Tuesday, January 6, 2015

Gianna's Top Twenty of 2014. Day 1

I will read it!

It’s that dreaded time of year again when we list the best books we claim to have read and loved. For me it tends to be an exercise in humility. I try to come up with plausible reasons why this dumb dumb hasn’t read more, or better, or hipper, or smarter, or you know…without having to sound words out.

This year I am just going to immediately cop to the books I haven’t read that everyone else is putting atop their lists. This way you don’t have to wait until the end of my list to write me and tell me how disappointed you are that I haven’t read the Sarah Waters novel, The Paying Guests. I have every intention of reading it, I swear. I may as well admit I haven’t read The Bone Clocks yet (I know!).
this too!

Station Elven by Emily St. John Mandel. Yes, you loved it and can’t stop talking about it (oh how I wish you’d try). Here’s the thing though, at this point I feel like I am going to be so late to what has turned out to be the best party (well, dystopian party) of the year and maybe I just won’t go. Is it just party anxiety? Similarly I haven’t seen Breaking Bad or Game of Thrones. See, I’m the absolute pits.

All the Light We Cannot See by Anthony Doerr. Sigh. Frankly I don’t feel bad that I haven’t read this; it keeps intact a record that I am pretty proud of. I haven’t read the top NYT Notable book in over one hundred years (or some number close to that), and I like the idea that year after year I blindly keep that record going. I dedicate this miss to my pal, Garland who tried in vain to get me to read this the same week it came out. 

Rush Revere and the Brave Pilgrims by Rush Limbaugh. I know, another year has gone by and I have yet to read any books in this riveting young adult series. I picture disappointed ten year-old after disappointed ten year-old being handed this book by clueless grandparents all over the country. It really is the one time a child would prefer underwear or a five-dollar check. Or nothing at all.

In no particular order, here are my first two picks:


This is the one book on my list that I purchased at least partly (mostly) due to the title; Demon Camp: A Soldier’s Exorcism by Jennifer Percy.  The only words in a title that will make me reach for a book more quickly than the word “exorcism” is “women’s prison” (again, it’s little things like this admission that I really think make our blog stand out among the other more literary blogs. They seem to have standards and less cursing).

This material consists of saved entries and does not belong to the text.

-- pv_equiv track=rewrite | github.com/ColeridgeGuo/leetcode | LC_532/K-diff Pairs in an Array.py | findPairs_2
-- ===== SOURCE A (Python) =====
-- from typing import List
--
-- def findPairs_2(nums: List[int], k: int) -> int:
--     """
--     Time Complexity: O(2n) = O(n)
--     Space Complexity: O(n)
--     """
--     from collections import Counter
--     result = 0
--     counter = Counter(nums)
--     for x in counter:
--         if k > 0 and x + k in counter:
--             result += 1
--         elif k == 0 and counter[x] > 1:
--             result += 1
--     return result
-- ===== SOURCE B (Python) =====
-- def findPairs_2(nums, k):
--     if k < 0:
--         return 0
--     seen = set()
--     pairs = set()
--     for x in nums:
--         if x - k in seen:
--             pairs.add(x - k)
--         if x + k in seen:
--             pairs.add(x)
--         seen.add(x)
--     return len(pairs)
-- ===== Notes on version B (the rewrite author's own statement) =====
-- stated objective: alternative
-- what changed: Replaces A's Counter-then-scan-of-keys (two passes, with a per-key membership test or count lookup) by the classic single streaming pass that maintains a 'seen' set and a set of lower pair endpoints, returning the size of the latter; the Counter and its key loop disappear.
import Mathlib
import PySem

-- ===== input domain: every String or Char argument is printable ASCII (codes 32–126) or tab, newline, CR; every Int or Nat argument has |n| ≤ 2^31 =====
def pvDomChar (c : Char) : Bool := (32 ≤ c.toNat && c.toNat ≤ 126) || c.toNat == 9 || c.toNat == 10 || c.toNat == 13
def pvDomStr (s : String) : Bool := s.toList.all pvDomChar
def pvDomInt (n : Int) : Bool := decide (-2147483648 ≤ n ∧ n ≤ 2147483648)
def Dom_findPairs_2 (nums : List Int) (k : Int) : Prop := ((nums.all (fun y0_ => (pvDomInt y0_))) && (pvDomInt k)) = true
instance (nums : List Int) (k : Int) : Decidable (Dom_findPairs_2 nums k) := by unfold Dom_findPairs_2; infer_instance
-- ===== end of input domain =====

-- B replaces A's Counter-then-key-scan by a single streaming pass with a 'seen' set and a
-- set of lower pair endpoints (objective: alternative, same O(n) cost).

-- ===== PORT A =====
-- literal port of A: counter = Counter(nums); for x in counter: if k>0 and x+k in counter … elif k==0 and counter[x]>1 …
def findPairs_2 (nums : List Int) (k : Int) : Int :=
  let counter := PySem.Dict.counter nums
  counter.keys.foldl (fun result x =>
    if k > 0 ∧ counter.contains (x + k) then result + 1
    else if k = 0 ∧ counter.getD x 0 > 1 then result + 1
    else result) 0

-- ===== PORT B =====
-- loop body of Source B: check x-k then x+k against 'seen' (adding to 'pairs'), then add x to 'seen'
def pvStep (k : Int) (st : PySem.Set Int × PySem.Set Int) (x : Int) : PySem.Set Int × PySem.Set Int :=
  (PySem.Set.add st.1 x,
    if PySem.Set.contains st.1 (x + k) then
      PySem.Set.add (if PySem.Set.contains st.1 (x - k) then PySem.Set.add st.2 (x - k) else st.2) x
    else if PySem.Set.contains st.1 (x - k) then PySem.Set.add st.2 (x - k) else st.2)

def findPairs_2_alt (nums : List Int) (k : Int) : Int :=
  if k < 0 then 0
  else PySem.Set.len (nums.foldl (pvStep k) (PySem.Set.empty, PySem.Set.empty)).2

-- ===== PRECONDITION & SPEC =====
def Spec_findPairs_2 (nums : List Int) (k : Int) (out : Int) : Prop := out = findPairs_2_alt nums k
instance (nums : List Int) (k : Int) (out : Int) : Decidable (Spec_findPairs_2 nums k out) := by unfold Spec_findPairs_2; infer_instance

-- ===== CLAIM (what is proved, stated in full; the proofs are below) =====
def Claim_equal_findPairs_2 : Prop := ∀ (nums : List Int) (k : Int), Dom_findPairs_2 nums k → Spec_findPairs_2 nums k (findPairs_2 nums k)

-- ===== LEMMAS AND PROOFS =====

-- A's loop counts the distinct values satisfying its (k>0 / k==0) condition
lemma findPairs_2_eq_countP (nums : List Int) (k : Int) :
    findPairs_2 nums k =
      ((PySem.Set.ofList nums).countP
        (fun y => decide ((0 < k ∧ y + k ∈ nums) ∨ (k = 0 ∧ 2 ≤ nums.count y))) : Int) := by
  simp only [findPairs_2]
  rw [show (fun result x =>
        if k > 0 ∧ (PySem.Dict.counter nums).contains (x + k) then result + 1
        else if k = 0 ∧ (PySem.Dict.counter nums).getD x 0 > 1 then result + 1
        else result)
      = (fun (result : Int) (x : Int) =>
        if (fun y => decide ((0 < k ∧ y + k ∈ nums) ∨ (k = 0 ∧ 2 ≤ nums.count y))) x
        then result + 1 else result) from ?_,
     PySem.Dict.keys_counter, PySem.List.foldl_count_if]
  · simp
  · funext result x
    rw [PySem.Dict.contains_counter, PySem.Dict.getD_counter]
    simp only [List.contains_iff_mem, decide_eq_true_eq]
    by_cases c1 : k > 0 ∧ x + k ∈ nums
    · rw [if_pos c1, if_pos (Or.inl ⟨c1.1, c1.2⟩)]
    · rw [if_neg c1]
      by_cases c2 : k = 0 ∧ ((List.count x nums : Int) > 1)
      · rw [if_pos c2, if_pos (Or.inr ⟨c2.1, by omega⟩)]
      · rw [if_neg c2, if_neg ?_]
        rintro (h | h)
        · exact c1 ⟨h.1, h.2⟩
        · exact c2 ⟨h.1, by omega⟩

-- B's 'seen' component just accumulates the scanned elements
lemma pv_fst_fold (k : Int) (l : List Int) :
    ∀ st : PySem.Set Int × PySem.Set Int, (l.foldl (pvStep k) st).1 = PySem.Set.update st.1 l := by
  induction l with
  | nil => intro st; simp [PySem.Set.update]
  | cons x t ih => intro st; rw [List.foldl_cons, ih, PySem.Set.update_cons]; rfl

-- B's pairs set stays duplicate-free through the loop
lemma pv_pairs_nodup (k : Int) (l : List Int) :
    ∀ st : PySem.Set Int × PySem.Set Int, st.2.Nodup → (l.foldl (pvStep k) st).2.Nodup := by
  induction l with
  | nil => intro st h; simpa using h
  | cons x t ih =>
    intro st h
    rw [List.foldl_cons]
    apply ih
    simp only [pvStep]
    split_ifs <;> first
      | exact PySem.Set.nodup_add _ _ (PySem.Set.nodup_add _ _ h)
      | exact PySem.Set.nodup_add _ _ h
      | exact h

-- membership in B's pairs set for k > 0: exactly the lower endpoints of k-diff pairs
lemma pv_mem_pairs_pos (k : Int) (hk : 0 < k) (l : List Int) (y : Int) :
    y ∈ (l.foldl (pvStep k) (PySem.Set.empty, PySem.Set.empty)).2 ↔ y ∈ l ∧ y + k ∈ l := by
  induction l using List.reverseRecOn with
  | nil => simp [PySem.Set.empty]
  | append_singleton p x ih =>
    rw [List.foldl_append, List.foldl_cons, List.foldl_nil]
    have hfst : (p.foldl (pvStep k) (PySem.Set.empty, PySem.Set.empty)).1 = PySem.Set.ofList p := by
      rw [pv_fst_fold]; exact PySem.Set.update_nil_left p
    simp only [pvStep, hfst, PySem.Set.contains_iff, PySem.Set.mem_ofList, List.mem_append,
      List.mem_singleton]
    have h1 : (y = x - k) ↔ (y + k = x) := by omega
    have h4 : y = x → ¬ (y + k = x) := by omega
    split_ifs with hc1 hc2 hc2
    · have e1 : y + k = x → y ∈ p := fun e => by
        rw [show y = x - k from by omega]; exact hc2
      have e2 : y = x → y + k ∈ p := fun e => by subst e; exact hc1
      simp only [PySem.Set.mem_add, ih, h1]
      clear ih hfst hc1 hc2 h1 hk
      tauto
    · have e2 : y = x → y + k ∈ p := fun e => by subst e; exact hc1
      have e3 : y + k = x → y ∉ p := fun e => by
        rw [show y = x - k from by omega]; exact hc2
      simp only [PySem.Set.mem_add, ih]
      clear ih hfst hc1 hc2 h1 hk
      tauto
    · have e1 : y + k = x → y ∈ p := fun e => by
        rw [show y = x - k from by omega]; exact hc2
      have e5 : y = x → y + k ∉ p := fun e => by subst e; exact hc1
      simp only [PySem.Set.mem_add, ih, h1]
      clear ih hfst hc1 hc2 h1 hk
      tauto
    · have e3 : y + k = x → y ∉ p := fun e => by
        rw [show y = x - k from by omega]; exact hc2
      have e5 : y = x → y + k ∉ p := fun e => by subst e; exact hc1
      simp only [ih]
      clear ih hfst hc1 hc2 h1 hk
      tauto

-- membership in B's pairs set for k = 0: exactly the values occurring at least twice
lemma pv_mem_pairs_zero (l : List Int) (y : Int) :
    y ∈ (l.foldl (pvStep 0) (PySem.Set.empty, PySem.Set.empty)).2 ↔ 2 ≤ l.count y := by
  induction l using List.reverseRecOn with
  | nil => simp [PySem.Set.empty]
  | append_singleton p x ih =>
    rw [List.foldl_append, List.foldl_cons, List.foldl_nil]
    have hfst : (p.foldl (pvStep 0) (PySem.Set.empty, PySem.Set.empty)).1 = PySem.Set.ofList p := by
      rw [pv_fst_fold]; exact PySem.Set.update_nil_left p
    simp only [pvStep, hfst, add_zero, sub_zero, PySem.Set.contains_iff, PySem.Set.mem_ofList]
    rw [List.count_append]
    by_cases hyx : y = x
    · subst hyx
      have hc1 : List.count y [y] = 1 := by simp
      split_ifs with hc
      · have h1 : 1 ≤ p.count y := List.one_le_count_iff.2 hc
        simp only [PySem.Set.mem_add, ih, hc1]
        constructor
        · intro _; omega
        · intro _; exact Or.inr trivial
      · have h0 : p.count y = 0 := List.count_eq_zero.2 hc
        simp only [ih, hc1]
        omega
    · have hcnt : List.count y [x] = 0 := List.count_eq_zero.2 (by simp only [List.mem_singleton]; exact hyx)
      split_ifs with hc <;>
        simp only [PySem.Set.mem_add, ih, hcnt, hyx, or_false, add_zero]

-- two duplicate-free lists with the same members have the same length
lemma pv_length_eq_of_nodup_of_mem_iff {l1 l2 : List Int} (h1 : l1.Nodup) (h2 : l2.Nodup)
    (h : ∀ y, y ∈ l1 ↔ y ∈ l2) : l1.length = l2.length := by
  rw [← List.toFinset_card_of_nodup h1, ← List.toFinset_card_of_nodup h2]
  congr 1; ext y; simp [h y]

-- ===== VERDICT (by name: the statement is the Claim_ definition above) =====
theorem findPairs_2_spec : Claim_equal_findPairs_2 := by
  intro nums k _
  unfold Spec_findPairs_2 findPairs_2_alt
  rw [findPairs_2_eq_countP]
  by_cases hneg : k < 0
  · rw [if_pos hneg]
    have hz : (PySem.Set.ofList nums).countP
        (fun y => decide ((0 < k ∧ y + k ∈ nums) ∨ (k = 0 ∧ 2 ≤ nums.count y))) = 0 := by
      apply List.countP_eq_zero.2
      intro y _
      simp only [decide_eq_true_eq]
      rintro (⟨h, _⟩ | ⟨h, _⟩) <;> omega
    rw [hz]; rfl
  · rw [if_neg hneg]
    have hlen : PySem.Set.len (nums.foldl (pvStep k) (PySem.Set.empty, PySem.Set.empty)).2
        = ((nums.foldl (pvStep k) (PySem.Set.empty, PySem.Set.empty)).2.length : Int) := by
      simp [PySem.Set.len]
    rw [hlen, List.countP_eq_length_filter]
    congr 1
    apply pv_length_eq_of_nodup_of_mem_iff
    · exact (PySem.Set.nodup_ofList nums).filter _
    · exact pv_pairs_nodup k nums (PySem.Set.empty, PySem.Set.empty) List.nodup_nil
    · intro y
      rw [List.mem_filter]
      simp only [PySem.Set.mem_ofList, decide_eq_true_eq]
      by_cases hk : 0 < k
      · rw [pv_mem_pairs_pos k hk nums]
        have hne : ¬ k = 0 := by omega
        constructor
        · rintro ⟨hy, ⟨_, h⟩ | ⟨h0, _⟩⟩
          · exact ⟨hy, h⟩
          · exact absurd h0 hne
        · rintro ⟨hy, hk2⟩
          exact ⟨hy, Or.inl ⟨hk, hk2⟩⟩
      · have hk0 : k = 0 := by omega
        subst hk0
        rw [pv_mem_pairs_zero nums]
        have himp : 2 ≤ nums.count y → y ∈ nums := by
          intro h; rw [← List.count_pos_iff]; omega
        constructor
        · rintro ⟨_, ⟨h0, _⟩ | ⟨_, h2⟩⟩
          · exact absurd h0 (by omega)
          · exact h2
        · intro h
          exact ⟨himp h, Or.inr ⟨rfl, h⟩⟩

Percy’s book follows Caleb Daniels, a soldier returning from Afghanistan. Caleb was the lone survivor of a helicopter crash, which also took the life of his best friend. His PTSD is severe enough that he believes he is harboring a demon (he names it "The Destroyer," which is absolutely heartbreaking). His trauma brings him to the brink of suicide more than once, but what ultimately saves Caleb is a Christian exorcism.

A couple of things set this book apart from other war books. First, the writing is exquisite; Percy is absolutely gifted. Second, the book is about more than war, as Percy examines faith in America. There are a hundred different ways this book will break your heart. War, the way we as a country are not equipped to help returning soldiers (and what would that look like anyway), the helpless feeling Caleb’s family lives with (and by extension any family of a returning soldier), and the exorcisms themselves can’t be ignored, they too are heartbreaking.


Family Furnishings: Selected Stories 1995-2014 by Alice Munro was a must have for me this year. As I constantly cull my bookshelves for titles I no longer wish to keep--something I want to pass on to a fellow reader, a book I didn’t care for, or maybe less astute “impulse” purchases during one of my adorable drunk shopping trips to Book People--there's always Alice. My point is, I try to be more mindful of what I keep and Family Furnishings is a keeper.

Alice Munro
We’ve written about Munro a bit on the blog so I won’t drone on again why we love her, or the fact that she has been steadily turning out stunning and important work for decades. And we won’t chastise you for not reading Munro because you don’t “love” short stories (but definitely email us if this is true, because it drives us nuts).  I will tell you that she is arguably the best living storywriter at this moment and these selected stories represent some of her finest work from the past twenty years, and this collection deserves a spot on your shelf next to Oates, Roth, Murakami, or Franzen. Listen: if you continue down this path of ignoring Munro, your life will be empty, you’ll never be happy! Trust me, you’ll find yourself intoxicated at a local bookstore gripping a movie tie-in edition of Twilight making your way to the register, gripping a twenty dollar bill while the slightest bead of sweat builds on your brow with anticipation of what you think is going to be the novel of the century.  You will feel so foolish the next day because everyone, everyone knows, New Moon is the novel of the century.